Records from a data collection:
....................
-- pv_equiv track=rewrite | github.com/kriolog/qfrost | scripts/qfrost_plot_2d.py | polygons
-- ===== SOURCE A (Python) =====
-- def polygons(points, startPoints):
--     result = []
--     curPoly = []
--     for i in range(len(points)):
--         if i in startPoints and curPoly != []:
--             result.append(curPoly)
--             curPoly = []
--         curPoly.append(points[i])
--     if curPoly != []:
--         result.append(curPoly)
--     return result
-- ===== SOURCE B (Python) =====
-- def polygons(points, startPoints):
--     if not points:
--         return []
--     cuts = [i for i in range(1, len(points)) if i in startPoints]
--     bounds = [0] + cuts + [len(points)]
--     return [points[a:b] for a, b in zip(bounds, bounds[1:])]
-- ===== Notes on version B (the rewrite author's own statement) =====
-- stated objective: simpler
-- what changed: Replaces A's interleaved accumulate-and-flush loop with two declarative passes: collect the cut indices first, then slice points between consecutive boundaries.
import Mathlib
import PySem

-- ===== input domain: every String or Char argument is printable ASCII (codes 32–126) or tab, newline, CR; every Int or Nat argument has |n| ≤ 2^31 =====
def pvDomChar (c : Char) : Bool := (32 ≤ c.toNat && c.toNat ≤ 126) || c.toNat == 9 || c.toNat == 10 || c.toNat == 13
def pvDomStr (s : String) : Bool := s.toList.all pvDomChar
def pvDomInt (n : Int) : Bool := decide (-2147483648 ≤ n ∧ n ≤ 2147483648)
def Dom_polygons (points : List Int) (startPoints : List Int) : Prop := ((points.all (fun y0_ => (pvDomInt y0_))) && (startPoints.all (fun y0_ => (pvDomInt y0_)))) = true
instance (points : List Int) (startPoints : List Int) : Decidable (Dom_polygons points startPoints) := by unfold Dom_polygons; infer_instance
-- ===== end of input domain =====

-- B builds the list of cut indices first and slices points between consecutive boundaries,
-- instead of A's interleaved accumulate-and-flush loop; objective: simpler (no speed claim).

-- ===== PORT A =====
-- A's loop body: flush curPoly on a cut (i in startPoints and curPoly nonempty), then append points[i].
def pvStepA (points : List Int) (startPoints : List Int)
    (st : List (List Int) × List Int) (i : Nat) : List (List Int) × List Int :=
  let st := if startPoints.contains (Int.ofNat i) = true ∧ st.2 ≠ [] then (st.1 ++ [st.2], ([] : List Int)) else st
  (st.1, st.2 ++ [points.getD i 0])

def polygons (points : List Int) (startPoints : List Int) : List (List Int) :=
  let st := (List.range points.length).foldl (pvStepA points startPoints) ([], [])
  if st.2 ≠ [] then st.1 ++ [st.2] else st.1

-- ===== PORT B =====
-- Source B: guard empty input, cuts = [i in 1..len-1 with i in startPoints], bounds = [0]+cuts+[len],
-- slice points[a:b] for consecutive boundary pairs; drop/take is exact here since 0 ≤ a ≤ b ≤ len.
def polygons_alt (points : List Int) (startPoints : List Int) : List (List Int) :=
  if points = [] then []
  else
    let cuts := (List.range' 1 (points.length - 1)).filter (fun i => startPoints.contains (Int.ofNat i))
    let bounds := 0 :: (cuts ++ [points.length])
    (bounds.zip bounds.tail).map (fun ab => (points.drop ab.1).take (ab.2 - ab.1))

-- ===== PRECONDITION & SPEC =====
def Spec_polygons (points : List Int) (startPoints : List Int) (out : List (List Int)) : Prop := out = polygons_alt points startPoints
instance (points : List Int) (startPoints : List Int) (out : List (List Int)) : Decidable (Spec_polygons points startPoints out) := by unfold Spec_polygons; infer_instance

-- ===== CLAIM (what is proved, stated in full; the proofs are below) =====
def Claim_equal_polygons : Prop := ∀ (points : List Int) (startPoints : List Int), Dom_polygons points startPoints → Spec_polygons points startPoints (polygons points startPoints)

-- ===== LEMMAS AND PROOFS =====

-- the cut indices among 1..n-1 (B's `cuts` list, parametrised by the prefix length n)
def pvCuts (sp : List Int) (n : Nat) : List Nat :=
  (List.range' 1 (n - 1)).filter (fun i => sp.contains (Int.ofNat i))

def pvSlice (points : List Int) (a b : Nat) : List Int := (points.drop a).take (b - a)

def pvPairsMap (points : List Int) (bs : List Nat) : List (List Int) :=
  (bs.zip bs.tail).map (fun ab => pvSlice points ab.1 ab.2)

lemma pvCuts_succ (sp : List Int) (n : Nat) (hn : 1 ≤ n) :
    pvCuts sp (n + 1) = pvCuts sp n ++ if sp.contains (Int.ofNat n) = true then [n] else [] := by
  unfold pvCuts
  have h : n + 1 - 1 = (n - 1) + 1 := by omega
  rw [h, List.range'_1_concat, List.filter_append]
  have h2 : 1 + (n - 1) = n := by omega
  rw [h2]
  congr 1
  by_cases hc : ((n : ℤ) ∈ sp) <;> simp [hc]

lemma pvCuts_mem_lt (sp : List Int) (n : Nat) {x : Nat} (hx : x ∈ pvCuts sp n) : 1 ≤ x ∧ x < n := by
  unfold pvCuts at hx
  have := List.mem_range'.mp (List.mem_of_mem_filter hx)
  omega

lemma pvLast_lt (sp : List Int) (n : Nat) (hn : 1 ≤ n) :
    (0 :: pvCuts sp n).getLastD 0 < n := by
  rw [List.getLastD_cons]
  cases h : pvCuts sp n with
  | nil => simpa using hn
  | cons y ys =>
    have hmem : (y :: ys).getLastD 0 ∈ pvCuts sp n := by
      rw [h, List.getLastD_cons]
      exact List.getLastD_mem_cons
    exact (pvCuts_mem_lt sp n hmem).2

lemma pvSlice_extend (points : List Int) (a n : Nat) (ha : a ≤ n) (hn : n < points.length) :
    pvSlice points a n ++ [points.getD n 0] = pvSlice points a (n + 1) := by
  unfold pvSlice
  have h1 : n + 1 - a = (n - a) + 1 := by omega
  rw [h1, List.take_add_one]
  congr 1
  have h2 : (points.drop a)[n - a]? = points[n]? := by
    rw [List.getElem?_drop]
    congr 1
    omega
  rw [h2, List.getElem?_eq_getElem hn]
  simp [List.getD_eq_getElem?_getD, List.getElem?_eq_getElem hn]

lemma pvSlice_ne_nil (points : List Int) (a n : Nat) (ha : a < n) (hn : n ≤ points.length) :
    pvSlice points a n ≠ [] := by
  unfold pvSlice
  intro h
  have := congrArg List.length h
  simp at this
  omega

lemma pvZip_concat {bs : List Nat} (m : Nat) (h : bs ≠ []) :
    (bs ++ [m]).zip (bs ++ [m]).tail = bs.zip bs.tail ++ [(bs.getLastD 0, m)] := by
  induction bs with
  | nil => exact absurd rfl h
  | cons a t ih =>
    cases t with
    | nil => simp
    | cons b t' =>
      have := ih (by simp)
      simp only [List.cons_append, List.tail_cons, List.zip_cons_cons] at this ⊢
      rw [this]
      simp

lemma pvPairsMap_concat (points : List Int) (bs : List Nat) (m : Nat) (h : bs ≠ []) :
    pvPairsMap points (bs ++ [m]) = pvPairsMap points bs ++ [pvSlice points (bs.getLastD 0) m] := by
  unfold pvPairsMap
  rw [pvZip_concat m h, List.map_append]
  rfl

-- main invariant of A's loop: after the first n iterations, result holds the slices between
-- the boundaries 0 :: cuts, and curPoly is the slice from the last boundary to n
lemma polygons_invariant (points sp : List Int) (n : Nat) (hn : n ≤ points.length) :
    (List.range n).foldl (pvStepA points sp) ([], []) =
    (pvPairsMap points (0 :: pvCuts sp n),
     pvSlice points ((0 :: pvCuts sp n).getLastD 0) n) := by
  induction n with
  | zero => simp [pvCuts, pvPairsMap, pvSlice]
  | succ n ih =>
    have hn' : n ≤ points.length := by omega
    rw [List.range_succ, List.foldl_append, ih hn', List.foldl_cons, List.foldl_nil]
    simp only [pvStepA]
    by_cases h1 : 1 ≤ n
    · have hlast := pvLast_lt sp n h1
      have hne : pvSlice points ((0 :: pvCuts sp n).getLastD 0) n ≠ [] :=
        pvSlice_ne_nil points _ n hlast hn'
      by_cases hc : sp.contains (Int.ofNat n) = true
      · rw [if_pos ⟨hc, hne⟩, pvCuts_succ sp n h1, if_pos hc]
        have hcons : (0 : Nat) :: (pvCuts sp n ++ [n]) = (0 :: pvCuts sp n) ++ [n] := by simp
        rw [hcons, pvPairsMap_concat points _ n (by simp), List.getLastD_concat]
        refine Prod.ext rfl ?_
        rw [← pvSlice_extend points n n (le_refl n) (by omega)]
        simp [pvSlice]
      · rw [if_neg (fun hcontra => hc hcontra.1), pvCuts_succ sp n h1, if_neg hc, List.append_nil]
        refine Prod.ext rfl ?_
        exact pvSlice_extend points _ n (by omega) (by omega)
    · have hn0 : n = 0 := by omega
      subst hn0
      have e1 : pvPairsMap points (0 :: pvCuts sp 0) = [] := rfl
      have e2 : pvSlice points ((0 :: pvCuts sp 0).getLastD 0) 0 = [] := rfl
      rw [e1, e2, if_neg (by simp)]
      have e3 : pvCuts sp 1 = [] := rfl
      rw [e3]
      refine Prod.ext rfl ?_
      simp [pvSlice]
      cases points with
      | nil => simp at hn
      | cons p ps => simp [List.take_add_one]

-- ===== VERDICT (by name: the statement is the Claim_ definition above) =====
theorem polygons_spec : Claim_equal_polygons := by
  intro points sp _
  unfold Spec_polygons polygons polygons_alt
  by_cases hnil : points = []
  · subst hnil; simp
  · have hlen : 1 ≤ points.length := by
      cases points with
      | nil => exact absurd rfl hnil
      | cons p ps => simp
    simp only [if_neg hnil]
    rw [polygons_invariant points sp points.length (le_refl _)]
    have hlast := pvLast_lt sp points.length hlen
    have hne : pvSlice points ((0 :: pvCuts sp points.length).getLastD 0) points.length ≠ [] :=
      pvSlice_ne_nil points _ _ hlast (le_refl _)
    rw [if_pos hne]
    have hcons : (0 : Nat) :: ((pvCuts sp points.length) ++ [points.length]) =
        (0 :: pvCuts sp points.length) ++ [points.length] := by simp
    have := pvPairsMap_concat points (0 :: pvCuts sp points.length) points.length (by simp)
    rw [← hcons] at this
    exact this.symm
-- pv_equiv track=rewrite | github.com/SiChengWong/jpeg-compatible-compression-and-encryption | encrypt.py | sortListOnElemLen
-- ===== SOURCE A (Python) =====
-- def sortListOnElemLen(list_of_list):
--     """
--     sort list of list according to their length in descending order
--     :param list_of_list: list to be sorted
--     :return: sorted index
--     """
--     len_dict: dict[int, list[int]] = {}
--     for i in range(len(list_of_list)):
--         elem_len = len(list_of_list[i])
--         if elem_len not in len_dict:
--             len_dict[elem_len] = []
--         len_dict[elem_len].append(i)
--     sorted_indices = []
--     for i in sorted(len_dict, reverse=True):
--         sorted_indices += len_dict[i]
--     return sorted_indices
-- ===== SOURCE B (Python) =====
-- def sortListOnElemLen(list_of_list):
--     """
--     sort list of list according to their length in descending order
--     :param list_of_list: list to be sorted
--     :return: sorted index
--     """
--     return sorted(range(len(list_of_list)), key=lambda i: len(list_of_list[i]), reverse=True)
-- ===== Notes on version B (the rewrite author's own statement) =====
-- stated objective: idiomatic
-- what changed: Replaced the hand-built length->indices bucket dict plus descending-key concatenation loop with a single stable comparison sort of the index range keyed by element length with reverse=True (stability preserves ascending index order on ties, matching A's bucket concatenation).
import Mathlib
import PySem

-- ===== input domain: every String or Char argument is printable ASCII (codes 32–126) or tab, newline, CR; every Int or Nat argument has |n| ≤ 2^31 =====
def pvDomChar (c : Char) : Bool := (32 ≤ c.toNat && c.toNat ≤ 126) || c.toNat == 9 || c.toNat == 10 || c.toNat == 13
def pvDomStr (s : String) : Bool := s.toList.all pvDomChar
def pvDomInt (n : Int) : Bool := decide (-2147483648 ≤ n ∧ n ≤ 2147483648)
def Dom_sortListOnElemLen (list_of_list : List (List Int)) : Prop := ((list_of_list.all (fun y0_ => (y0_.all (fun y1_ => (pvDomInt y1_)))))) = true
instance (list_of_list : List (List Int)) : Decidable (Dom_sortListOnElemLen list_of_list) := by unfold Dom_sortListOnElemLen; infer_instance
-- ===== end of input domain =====

-- B replaces A's length-bucket dict plus descending-key concatenation loop by one stable
-- sort of the index range keyed by element length with reverse=True (idiomatic; same result).

-- ===== PORT A =====
def sortListOnElemLen (list_of_list : List (List Int)) : List Int :=
  let len_dict : PySem.Dict Int (List Int) :=
    (PySem.List.pyRange 0 (list_of_list.length : Int) 1).foldl
      (fun d i =>
        let elem_len : Int := ((PySem.List.pyGetD list_of_list i []).length : Int)
        let d := if d.contains elem_len then d else d.insert elem_len []
        d.modify elem_len [] (fun l => l ++ [i]))
      PySem.Dict.empty
  (PySem.List.sorted len_dict.keys (fun k => k) true).foldl
    (fun acc k => acc ++ len_dict.getD k []) []

-- ===== PORT B =====
def sortListOnElemLen_alt (list_of_list : List (List Int)) : List Int :=
  PySem.List.sorted (PySem.List.pyRange 0 (list_of_list.length : Int) 1)
    (fun i => ((PySem.List.pyGetD list_of_list i []).length : Int)) true

-- ===== PRECONDITION & SPEC =====
def Spec_sortListOnElemLen (list_of_list : List (List Int)) (out : List Int) : Prop := out = sortListOnElemLen_alt list_of_list
instance (list_of_list : List (List Int)) (out : List Int) : Decidable (Spec_sortListOnElemLen list_of_list out) := by unfold Spec_sortListOnElemLen; infer_instance

-- ===== CLAIM (what is proved, stated in full; the proofs are below) =====
def Claim_equal_sortListOnElemLen : Prop := ∀ (list_of_list : List (List Int)), Dom_sortListOnElemLen list_of_list → Spec_sortListOnElemLen list_of_list (sortListOnElemLen list_of_list)

-- ===== LEMMAS AND PROOFS =====

-- Overwriting the same key twice equals inserting once (the second write wins, in place).
theorem dict_insert_insert_self {κ ν : Type} [BEq κ] [LawfulBEq κ]
    (d : PySem.Dict κ ν) (k : κ) (v w : ν) :
    (d.insert k v).insert k w = d.insert k w := by
  apply PySem.Dict.ext
  by_cases h : d.contains k = true
  · rw [PySem.Dict.items_insert_of_contains _ _ (by simp),
        PySem.Dict.items_insert_of_contains _ _ h,
        PySem.Dict.items_insert_of_contains _ _ h, List.map_map]
    apply List.map_congr_left
    intro p _; by_cases hp : p.1 == k <;> simp [hp, Function.comp]
  · replace h : d.contains k = false := by simpa using h
    rw [PySem.Dict.items_insert_of_contains _ _ (by simp),
        PySem.Dict.items_insert_of_not_contains _ _ h,
        PySem.Dict.items_insert_of_not_contains _ _ h, List.map_append]
    have hne : ∀ p ∈ d.items, (p.1 == k) = false := by
      intro p hp
      by_contra hc
      have h1 : p.1 = k := by simpa using hc
      have h2 : d.contains k = true :=
        (PySem.Dict.contains_iff_mem_keys d k).2 (h1 ▸ PySem.Dict.mem_keys_of_mem_items d hp)
      simp [h] at h2
    have hid : List.map (fun p => if (p.1 == k) = true then (k, w) else p) d.items
        = List.map id d.items := List.map_congr_left (fun p hp => by simp [hne p hp])
    rw [hid, List.map_id]
    simp

-- A's conditional "create empty bucket, then append" step is one plain modify.
theorem step_eq_modify (d : PySem.Dict Int (List Int)) (k : Int) (i : Int) :
    (if d.contains k then d else d.insert k []).modify k [] (fun l => l ++ [i])
      = d.modify k [] (fun l => l ++ [i]) := by
  by_cases h : d.contains k = true
  · simp [h]
  · replace h : d.contains k = false := by simpa using h
    simp only [h, Bool.false_eq_true, if_false, PySem.Dict.modify,
      PySem.Dict.getD_insert_self, PySem.Dict.getD_of_not_contains _ _ h,
      dict_insert_insert_self]

-- insertBy passes over a prefix it does not go before.
theorem insertBy_append_of_forall_not (before : Int → Int → Bool) (x : Int)
    (l r : List Int) (h : ∀ e ∈ l, before x e = false) :
    PySem.List.insertBy before x (l ++ r) = l ++ PySem.List.insertBy before x r := by
  induction l with
  | nil => simp
  | cons a t ih =>
    have ha : before x a = false := h a (by simp)
    simp only [List.cons_append, PySem.List.insertBy, ha, Bool.false_eq_true, if_false]
    rw [ih (fun e he => h e (by simp [he]))]

-- insertBy goes to the front of a list it goes before everywhere.
theorem insertBy_eq_cons_of_forall (before : Int → Int → Bool) (x : Int)
    (r : List Int) (h : ∀ e ∈ r, before x e = true) :
    PySem.List.insertBy before x r = x :: r := by
  cases r with
  | nil => simp [PySem.List.insertBy]
  | cons a t => simp [PySem.List.insertBy, h a (by simp)]

-- Stable-reverse insertion of x into a bucket decomposition (buckets in strictly
-- descending key order) appends x at the end of its own bucket.
theorem insertBy_flatMap (key : Int → Int) (x : Int) (K : List Int) (g : Int → List Int)
    (hK : K.Pairwise (fun a b => b < a)) (hx : key x ∈ K)
    (hg : ∀ k ∈ K, ∀ e ∈ g k, key e = k) :
    PySem.List.insertBy (fun a b => decide (key b < key a)) x (K.flatMap g)
      = K.flatMap (fun k => g k ++ if key x = k then [x] else []) := by
  induction K with
  | nil => simp at hx
  | cons k K' ih =>
    rw [List.pairwise_cons] at hK
    obtain ⟨hk, hK'⟩ := hK
    by_cases hxk : key x = k
    · rw [List.flatMap_cons, insertBy_append_of_forall_not _ _ _ _
        (fun e he => by simp [hg k (by simp) e he, hxk])]
      rw [insertBy_eq_cons_of_forall _ _ _ (fun e he => by
        obtain ⟨k', hk', he'⟩ := List.mem_flatMap.1 he
        simp [hg k' (by simp [hk']) e he', hxk, hk k' hk'])]
      rw [List.flatMap_cons, hxk]
      have hcongr : List.flatMap (fun k' => g k' ++ if k = k' then [x] else []) K'
          = List.flatMap g K' := by
        apply List.flatMap_congr
        intro k' hk'
        have : k ≠ k' := by have := hk k' hk'; omega
        simp [this]
      rw [hcongr]
      simp
    · have hx' : key x ∈ K' := by simpa [hxk] using hx
      have hlt : key x < k := hk _ hx'
      rw [List.flatMap_cons, insertBy_append_of_forall_not _ _ _ _
        (fun e he => by simp [hg k (by simp) e he]; omega)]
      rw [ih hK' hx' (fun k' h' e he => hg k' (by simp [h']) e he)]
      rw [List.flatMap_cons]
      simp [hxk]

-- A stable reverse sort is the concatenation of the original-order buckets taken in
-- strictly descending key order (K may be any descending list covering all keys).
theorem sorted_rev_eq_flatMap_filter (key : Int → Int) (K : List Int) (xs : List Int)
    (hK : K.Pairwise (fun a b => b < a)) (hmem : ∀ x ∈ xs, key x ∈ K) :
    PySem.List.sorted xs key true = K.flatMap (fun k => xs.filter (fun x => key x == k)) := by
  induction xs using List.reverseRecOn with
  | nil => simp [PySem.List.sorted]
  | append_singleton ys x ih =>
    rw [PySem.List.sorted_rev_eq_foldl_insertBy, List.foldl_append, List.foldl_cons,
        List.foldl_nil, ← PySem.List.sorted_rev_eq_foldl_insertBy]
    rw [ih (fun e he => hmem e (by simp [he]))]
    rw [insertBy_flatMap key x K _ hK (hmem x (by simp))
      (fun k hk e he => by simpa using (List.mem_filter.1 he).2)]
    apply List.flatMap_congr
    intro k hk
    rw [List.filter_append]
    congr 1
    by_cases h : key x = k <;> simp [h]

-- ===== VERDICT (by name: the statement is the Claim_ definition above) =====
theorem sortListOnElemLen_spec : Claim_equal_sortListOnElemLen := by
  intro ll _
  show sortListOnElemLen ll = sortListOnElemLen_alt ll
  set idxs := PySem.List.pyRange 0 (ll.length : Int) 1 with hidxs
  have hd : idxs.foldl
      (fun d i =>
        let elem_len : Int := ((PySem.List.pyGetD ll i []).length : Int)
        let d := if d.contains elem_len then d else d.insert elem_len []
        d.modify elem_len [] (fun l => l ++ [i])) PySem.Dict.empty
      = idxs.foldl (fun d i =>
          d.modify ((PySem.List.pyGetD ll i []).length : Int) [] (fun l => l ++ [i]))
        PySem.Dict.empty := by
    apply PySem.List.foldl_congr_mem
    intro acc x _
    exact step_eq_modify acc _ x
  set D := idxs.foldl (fun d i =>
          d.modify ((PySem.List.pyGetD ll i []).length : Int) [] (fun l => l ++ [i]))
        PySem.Dict.empty with hD
  have hkeys : D.keys = PySem.Set.ofList
      (idxs.map (fun i => ((PySem.List.pyGetD ll i []).length : Int))) := by
    rw [hD, PySem.Dict.keys_foldl_modify_key idxs
      (fun i => ((PySem.List.pyGetD ll i []).length : Int)) [] (fun _ i l => l ++ [i])]
    rfl
  have hgetD : ∀ k, D.getD k []
      = idxs.filter (fun i => ((PySem.List.pyGetD ll i []).length : Int) == k) := by
    intro k
    rw [hD, ← List.foldl_map (f := fun i => (((PySem.List.pyGetD ll i []).length : Int), i))
      (g := fun (d : PySem.Dict Int (List Int)) p => d.modify p.1 [] (fun l => l ++ [p.2]))]
    rw [PySem.Dict.getD_foldl_modify_append]
    simp [List.filter_map, List.map_map, Function.comp_def]
  set S := PySem.Set.ofList (idxs.map (fun i => ((PySem.List.pyGetD ll i []).length : Int)))
    with hS
  set K := PySem.List.sorted S (fun k => k) true with hK
  have hKnd : K.Nodup := by
    rw [hK]
    exact (PySem.List.sorted_perm S (fun k => k) true).symm.nodup (PySem.Set.nodup_ofList _)
  have hdesc : K.Pairwise (fun a b => b < a) := by
    have hle : K.Pairwise (fun a b => b ≤ a) := PySem.List.sorted_pairwise_rev S (fun k => k)
    exact (hle.and hKnd).imp (fun h => by omega)
  have hmemK : ∀ x ∈ idxs, ((PySem.List.pyGetD ll x []).length : Int) ∈ K := by
    intro x hx
    rw [hK, PySem.List.mem_sorted, hS, PySem.Set.mem_ofList]
    exact List.mem_map_of_mem hx
  show (PySem.List.sorted
      (idxs.foldl (fun d i =>
        let elem_len : Int := ((PySem.List.pyGetD ll i []).length : Int)
        let d := if d.contains elem_len then d else d.insert elem_len []
        d.modify elem_len [] (fun l => l ++ [i])) PySem.Dict.empty).keys (fun k => k) true).foldl
      (fun acc k => acc ++ (idxs.foldl (fun d i =>
        let elem_len : Int := ((PySem.List.pyGetD ll i []).length : Int)
        let d := if d.contains elem_len then d else d.insert elem_len []
        d.modify elem_len [] (fun l => l ++ [i])) PySem.Dict.empty).getD k []) []
    = sortListOnElemLen_alt ll
  rw [hd, hkeys, ← hK, PySem.List.foldl_append_eq_flatMap, List.nil_append]
  rw [List.flatMap_congr (fun k _ => hgetD k)]
  rw [← sorted_rev_eq_flatMap_filter (fun i => ((PySem.List.pyGetD ll i []).length : Int))
    K idxs hdesc hmemK]
  rfl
....................
◆ What to work on
All that is wanted is an exact copy of the lines above from the one with "List.foldl_nil, ← PySem.List.sorted_rev_eq_foldl_insertBy]" through the one with "show sortListOnElemLen ll", with both ends included.

◆ Task solution
        List.foldl_nil, ← PySem.List.sorted_rev_eq_foldl_insertBy]
    rw [ih (fun e he => hmem e (by simp [he]))]
    rw [insertBy_flatMap key x K _ hK (hmem x (by simp))
      (fun k hk e he => by simpa using (List.mem_filter.1 he).2)]
    apply List.flatMap_congr
    intro k hk
    rw [List.filter_append]
    congr 1
    by_cases h : key x = k <;> simp [h]

-- ===== VERDICT (by name: the statement is the Claim_ definition above) =====
theorem sortListOnElemLen_spec : Claim_equal_sortListOnElemLen := by
  intro ll _
  show sortListOnElemLen ll = sortListOnElemLen_alt ll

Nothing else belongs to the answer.